We ended up using the synchronization feature in PyCharm to continually rsync
files from native FS into the VirtualBox instance. Huge perf improvement but a
little more cumbersome for the developers. But so far it has been working
good, PyCharm's sync feature does what it is supposed to.

------
polskibus
I would love to see MS HyperV added to this benchmark or similar.

------
Thaxll
No KVM / Xen ... :/

------
k_bx
On big repository, if you want to use zsh -- you will have to use NFS,
otherwise my VirtualBox just hangs for 30 seconds until it can show me "git
status" in a prompt.
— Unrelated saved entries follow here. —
-- pv_equiv track=rewrite | github.com/D3struf/Killer-Sudoku | others/hill-climbing-algo.py | checkColumnDuplicates
-- ===== SOURCE A (Python) =====
-- def checkColumnDuplicates(matrix):
--     duplicates_count = 0
--
--     for col in range(len(matrix[0])):
--         unique_numbers = set()
--         duplicate_numbers = set()
--
--         for row in matrix:
--             num = row[col]
--             if num in unique_numbers:
--                 duplicate_numbers.add(num)
--             else:
--                 unique_numbers.add(num)
--
--         duplicates_count += len(duplicate_numbers)
--
--     return duplicates_count
-- ===== SOURCE B (Python) =====
-- def checkColumnDuplicates(matrix):
--     total = 0
--     for col in range(len(matrix[0])):
--         column = sorted(row[col] for row in matrix)
--         total += len({a for a, b in zip(column, column[1:]) if a == b})
--     return total
-- ===== Notes on version B (the rewrite author's own statement) =====
-- stated objective: alternative
-- what changed: Replaces A's per-column hash-set seen/duplicate pass with a sort-then-scan algorithm: each column is sorted, and duplicated values are detected as adjacent equal pairs in the sorted column (deduplicated into a set).
import Mathlib
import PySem

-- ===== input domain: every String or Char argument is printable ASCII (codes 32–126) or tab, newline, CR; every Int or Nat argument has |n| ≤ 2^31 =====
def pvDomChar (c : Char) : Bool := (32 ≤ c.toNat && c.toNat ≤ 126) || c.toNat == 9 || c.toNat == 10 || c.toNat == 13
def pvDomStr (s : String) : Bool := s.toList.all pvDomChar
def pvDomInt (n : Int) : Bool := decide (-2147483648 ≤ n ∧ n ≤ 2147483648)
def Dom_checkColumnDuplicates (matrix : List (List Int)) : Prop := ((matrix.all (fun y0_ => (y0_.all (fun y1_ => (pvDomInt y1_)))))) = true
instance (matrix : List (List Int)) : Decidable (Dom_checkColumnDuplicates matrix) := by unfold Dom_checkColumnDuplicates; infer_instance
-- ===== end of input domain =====

-- B replaces A's per-column hash-set seen/duplicate pass with a sort-then-scan
-- algorithm: sort each column, duplicates are the distinct adjacent-equal values.

-- ===== PORT A =====
def checkColumnDuplicates (matrix : List (List Int)) : Int :=
  (PySem.List.pyRange 0 ((PySem.List.pyGetD matrix 0 []).length : Int) 1).foldl
    (fun duplicates_count col =>
      let p := matrix.foldl
        (fun (st : PySem.Set Int × PySem.Set Int) row =>
          let num := PySem.List.pyGetD row col 0
          if PySem.Set.contains st.1 num then (st.1, PySem.Set.add st.2 num)
          else (PySem.Set.add st.1 num, st.2))
        (PySem.Set.empty, PySem.Set.empty)
      duplicates_count + (PySem.Set.len p.2 : Int))
    0

-- ===== PORT B =====
def checkColumnDuplicates_alt (matrix : List (List Int)) : Int :=
  (PySem.List.pyRange 0 ((PySem.List.pyGetD matrix 0 []).length : Int) 1).foldl
    (fun total col =>
      let column := PySem.List.sorted (matrix.map (fun row => PySem.List.pyGetD row col 0)) (fun x => x) false
      let dups := (column.zip (PySem.List.slice column (some 1) none)).foldl
        (fun (s : PySem.Set Int) p => if p.1 == p.2 then PySem.Set.add s p.1 else s)
        PySem.Set.empty
      total + (PySem.Set.len dups : Int))
    0

-- ===== PRECONDITION & SPEC =====
-- Pre_ excludes exactly the inputs where the Python raises IndexError: the empty
-- matrix (matrix[0]) and matrices with a row shorter than the first row (row[col]).
def Pre_checkColumnDuplicates (matrix : List (List Int)) : Prop :=
  matrix ≠ [] ∧ ∀ row ∈ matrix, matrix.headI.length ≤ row.length
instance (matrix : List (List Int)) : Decidable (Pre_checkColumnDuplicates matrix) := by
  unfold Pre_checkColumnDuplicates; infer_instance

def pvWitness_checkColumnDuplicates : List (List Int) := [[1, 2], [1, 3]]

def Spec_checkColumnDuplicates (matrix : List (List Int)) (out : Int) : Prop := out = checkColumnDuplicates_alt matrix
instance (matrix : List (List Int)) (out : Int) : Decidable (Spec_checkColumnDuplicates matrix out) := by unfold Spec_checkColumnDuplicates; infer_instance

-- ===== CLAIM (what is proved, stated in full; the proofs are below) =====
def Claim_equal_checkColumnDuplicates : Prop := ∀ (matrix : List (List Int)), Dom_checkColumnDuplicates matrix → Pre_checkColumnDuplicates matrix → Spec_checkColumnDuplicates matrix (checkColumnDuplicates matrix)

-- ===== LEMMAS AND PROOFS =====

-- A's inner loop over one column's values
def pvStepA (st : PySem.Set Int × PySem.Set Int) (x : Int) : PySem.Set Int × PySem.Set Int :=
  if PySem.Set.contains st.1 x then (st.1, PySem.Set.add st.2 x)
  else (PySem.Set.add st.1 x, st.2)

lemma foldA_inv (xs : List Int) : ∀ (u d : List Int), u.Nodup → d.Nodup → (∀ x ∈ d, x ∈ u) →
    (xs.foldl pvStepA (u, d)).2.Nodup ∧
    (∀ x, x ∈ (xs.foldl pvStepA (u, d)).2 ↔ x ∈ d ∨ (x ∈ u ∧ x ∈ xs) ∨ 2 ≤ xs.count x) := by
  induction xs with
  | nil => intro u d hu hd hsub; simp [hd]
  | cons y ys ih =>
    intro u d hu hd hsub
    by_cases hy : y ∈ u
    · have hstep : pvStepA (u, d) y = (u, PySem.Set.add d y) := by
        simp only [pvStepA, (PySem.Set.contains_iff u y).2 hy, if_true]
      rw [List.foldl_cons, hstep]
      obtain ⟨h1, h2⟩ := ih u (PySem.Set.add d y) hu (PySem.Set.nodup_add d y hd)
        (by intro x hx; rcases (PySem.Set.mem_add d y x).1 hx with h | h
            · exact hsub x h
            · exact h ▸ hy)
      refine ⟨h1, fun x => ?_⟩
      rw [h2 x, PySem.Set.mem_add d y x]
      by_cases hxy : x = y
      · subst hxy
        simp [hy]
      · rw [List.count_cons_of_ne (Ne.symm hxy)]
        simp only [List.mem_cons, hxy, false_or, or_false]
    · have hc : PySem.Set.contains u y = false := by
        rcases h : PySem.Set.contains u y with _ | _
        · rfl
        · exact absurd ((PySem.Set.contains_iff u y).1 h) hy
      have hstep : pvStepA (u, d) y = (PySem.Set.add u y, d) := by
        simp only [pvStepA, hc, Bool.false_eq_true, if_false]
      rw [List.foldl_cons, hstep]
      obtain ⟨h1, h2⟩ := ih (PySem.Set.add u y) d (PySem.Set.nodup_add u y hu) hd
        (fun x hx => (PySem.Set.mem_add u y x).2 (Or.inl (hsub x hx)))
      refine ⟨h1, fun x => ?_⟩
      rw [h2 x]
      by_cases hxy : x = y
      · subst hxy
        have hmem : x ∈ PySem.Set.add u x := (PySem.Set.mem_add u x x).2 (Or.inr rfl)
        rw [List.count_cons_self]
        constructor
        · rintro (h | ⟨_, h⟩ | h)
          · exact absurd (hsub x h) hy
          · exact Or.inr (Or.inr (by have := List.count_pos_iff.mpr h; omega))
          · exact Or.inr (Or.inr (by omega))
        · rintro (h | ⟨h, _⟩ | h)
          · exact absurd (hsub x h) hy
          · exact absurd h hy
          · have hpos : 0 < List.count x ys := by omega
            exact Or.inr (Or.inl ⟨hmem, List.count_pos_iff.mp hpos⟩)
      · rw [List.count_cons_of_ne (Ne.symm hxy), PySem.Set.mem_add u y x]
        simp only [List.mem_cons, hxy, false_or, or_false]

-- B's inner fold: collects into a set the first components of adjacent equal pairs
lemma foldB_inv (L : List (Int × Int)) : ∀ (s : List Int), s.Nodup →
    (L.foldl (fun (s : PySem.Set Int) p => if p.1 == p.2 then PySem.Set.add s p.1 else s) s).Nodup ∧
    (∀ x, x ∈ L.foldl (fun (s : PySem.Set Int) p => if p.1 == p.2 then PySem.Set.add s p.1 else s) s ↔
      x ∈ s ∨ (x, x) ∈ L) := by
  induction L with
  | nil => intro s hs; simp [hs]
  | cons p t ih =>
    intro s hs
    rcases p with ⟨a, b⟩
    by_cases hab : a = b
    · subst hab
      simp only [List.foldl_cons, BEq.rfl, if_true]
      obtain ⟨h1, h2⟩ := ih (PySem.Set.add s a) (PySem.Set.nodup_add s a hs)
      refine ⟨h1, fun x => ?_⟩
      rw [h2 x, PySem.Set.mem_add s a x]
      constructor
      · rintro ((h | h) | h)
        · exact Or.inl h
        · subst h; exact Or.inr (List.mem_cons_self ..)
        · exact Or.inr (List.mem_cons_of_mem _ h)
      · rintro (h | h)
        · exact Or.inl (Or.inl h)
        · rcases List.mem_cons.1 h with h | h
          · exact Or.inl (Or.inr (congrArg Prod.fst h))
          · exact Or.inr h
    · have hne : ((a, b).1 == (a, b).2) = false := by simpa using hab
      simp only [List.foldl_cons, hne, Bool.false_eq_true, if_false]
      obtain ⟨h1, h2⟩ := ih s hs
      refine ⟨h1, fun x => ?_⟩
      rw [h2 x]
      constructor
      · rintro (h | h)
        · exact Or.inl h
        · exact Or.inr (List.mem_cons_of_mem _ h)
      · rintro (h | h)
        · exact Or.inl h
        · rcases List.mem_cons.1 h with h | h
          · exact absurd ((congrArg Prod.fst h).symm.trans (congrArg Prod.snd h)) hab
          · exact Or.inr h

-- in a sorted list, a value has an adjacent equal pair iff it occurs at least twice
lemma adj_iff_count (ys : List Int) (hst : ys.Pairwise (fun a b => a ≤ b)) (v : Int) :
    (v, v) ∈ ys.zip ys.tail ↔ 2 ≤ ys.count v := by
  induction ys with
  | nil => simp
  | cons a t ih =>
    have hta : ∀ x ∈ t, a ≤ x := fun x hx => (List.pairwise_cons.1 hst).1 x hx
    have htp : t.Pairwise (fun a b => a ≤ b) := (List.pairwise_cons.1 hst).2
    cases t with
    | nil =>
      constructor
      · intro h; simp at h
      · intro h
        exfalso
        have hle : List.count v [a] ≤ 1 := by
          by_cases hav : a = v <;> simp [hav]
        omega
    | cons c t' =>
      have hzip : (a :: c :: t').zip (a :: c :: t').tail
          = (a, c) :: ((c :: t').zip (c :: t').tail) := rfl
      rw [hzip, List.mem_cons, ih htp]
      constructor
      · rintro (h | h)
        · injection h with h1 h2
          subst h1; subst h2
          simp
        · have hmono : List.count v (c :: t') ≤ List.count v (a :: c :: t') :=
            List.count_le_count_cons
          omega
      · intro h
        by_cases hav : a = v
        · subst hav
          have hmem : a ∈ c :: t' := by
            rw [List.count_cons_self] at h
            exact List.count_pos_iff.1 (by omega)
          have hca : c = a := by
            rcases List.mem_cons.1 hmem with h' | h'
            · exact h'.symm
            · have h1 : a ≤ c := hta c (List.mem_cons_self ..)
              have h2 : c ≤ a := (List.pairwise_cons.1 htp).1 a h'
              omega
          exact Or.inl (by rw [hca])
        · rw [List.count_cons_of_ne hav] at h
          exact Or.inr h

-- per column, B's sorted adjacent-pair set has the same size as A's duplicate set
lemma perCol_eq (xs : List Int) :
    PySem.Set.len (((PySem.List.sorted xs (fun x => x) false).zip
        (PySem.List.slice (PySem.List.sorted xs (fun x => x) false) (some 1) none)).foldl
        (fun (s : PySem.Set Int) p => if p.1 == p.2 then PySem.Set.add s p.1 else s)
        PySem.Set.empty) =
    PySem.Set.len (List.foldl pvStepA (PySem.Set.empty, PySem.Set.empty) xs).2 := by
  rw [PySem.List.slice_from_one]
  obtain ⟨hndB, hmemB⟩ := foldB_inv ((PySem.List.sorted xs (fun x => x) false).zip
    (PySem.List.sorted xs (fun x => x) false).tail) PySem.Set.empty List.nodup_nil
  obtain ⟨hndA, hmemA⟩ := foldA_inv xs PySem.Set.empty PySem.Set.empty
    List.nodup_nil List.nodup_nil (by simp [PySem.Set.empty])
  have hsorted : (PySem.List.sorted xs (fun x => x) false).Pairwise (fun a b => a ≤ b) := by
    simpa using PySem.List.sorted_pairwise (xs := xs) (key := fun x => x)
  have hperm : (((PySem.List.sorted xs (fun x => x) false).zip
      (PySem.List.sorted xs (fun x => x) false).tail).foldl
      (fun (s : PySem.Set Int) p => if p.1 == p.2 then PySem.Set.add s p.1 else s)
      PySem.Set.empty).Perm (List.foldl pvStepA (PySem.Set.empty, PySem.Set.empty) xs).2 := by
    rw [List.perm_ext_iff_of_nodup hndB hndA]
    intro v
    rw [hmemB v, hmemA v, adj_iff_count _ hsorted v,
      (PySem.List.sorted_perm xs (fun x => x) false).count_eq v]
    constructor
    · rintro (h | h)
      · simp [PySem.Set.empty] at h
      · exact Or.inr (Or.inr h)
    · rintro (h | ⟨h, _⟩ | h)
      · simp [PySem.Set.empty] at h
      · simp [PySem.Set.empty] at h
      · exact Or.inr h
  simp only [PySem.Set.len]
  exact_mod_cast hperm.length_eq

-- ===== VERDICT (by name: the statement is the Claim_ definition above) =====
theorem checkColumnDuplicates_spec : Claim_equal_checkColumnDuplicates := by
  intro matrix _ _
  unfold Spec_checkColumnDuplicates checkColumnDuplicates checkColumnDuplicates_alt
  congr 1
  funext acc col
  have hA : (List.foldl (fun (st : PySem.Set Int × PySem.Set Int) row =>
      let num := PySem.List.pyGetD row col 0
      if PySem.Set.contains st.1 num then (st.1, PySem.Set.add st.2 num)
      else (PySem.Set.add st.1 num, st.2)) (PySem.Set.empty, PySem.Set.empty) matrix)
      = List.foldl pvStepA (PySem.Set.empty, PySem.Set.empty)
          (matrix.map (fun row => PySem.List.pyGetD row col 0)) := by
    rw [List.foldl_map]
    rfl
  show acc + _ = acc + _
  rw [hA, ← perCol_eq (matrix.map (fun row => PySem.List.pyGetD row col 0))]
So only option for me is NFS (for VirtualBox).

------
jonalmeida
Another user on lobste.rs posted this photronix article of Virtualbox vs QEMU-
KVM.

Thought it might be of interest on HN as well.

[http://www.phoronix.com/vr.php?view=19551](http://www.phoronix.com/vr.php?view=19551)

------
fsiefken
I thought it was a test of different filesystems performance within the client
os. Like fo example btrfs lzo vs ext4.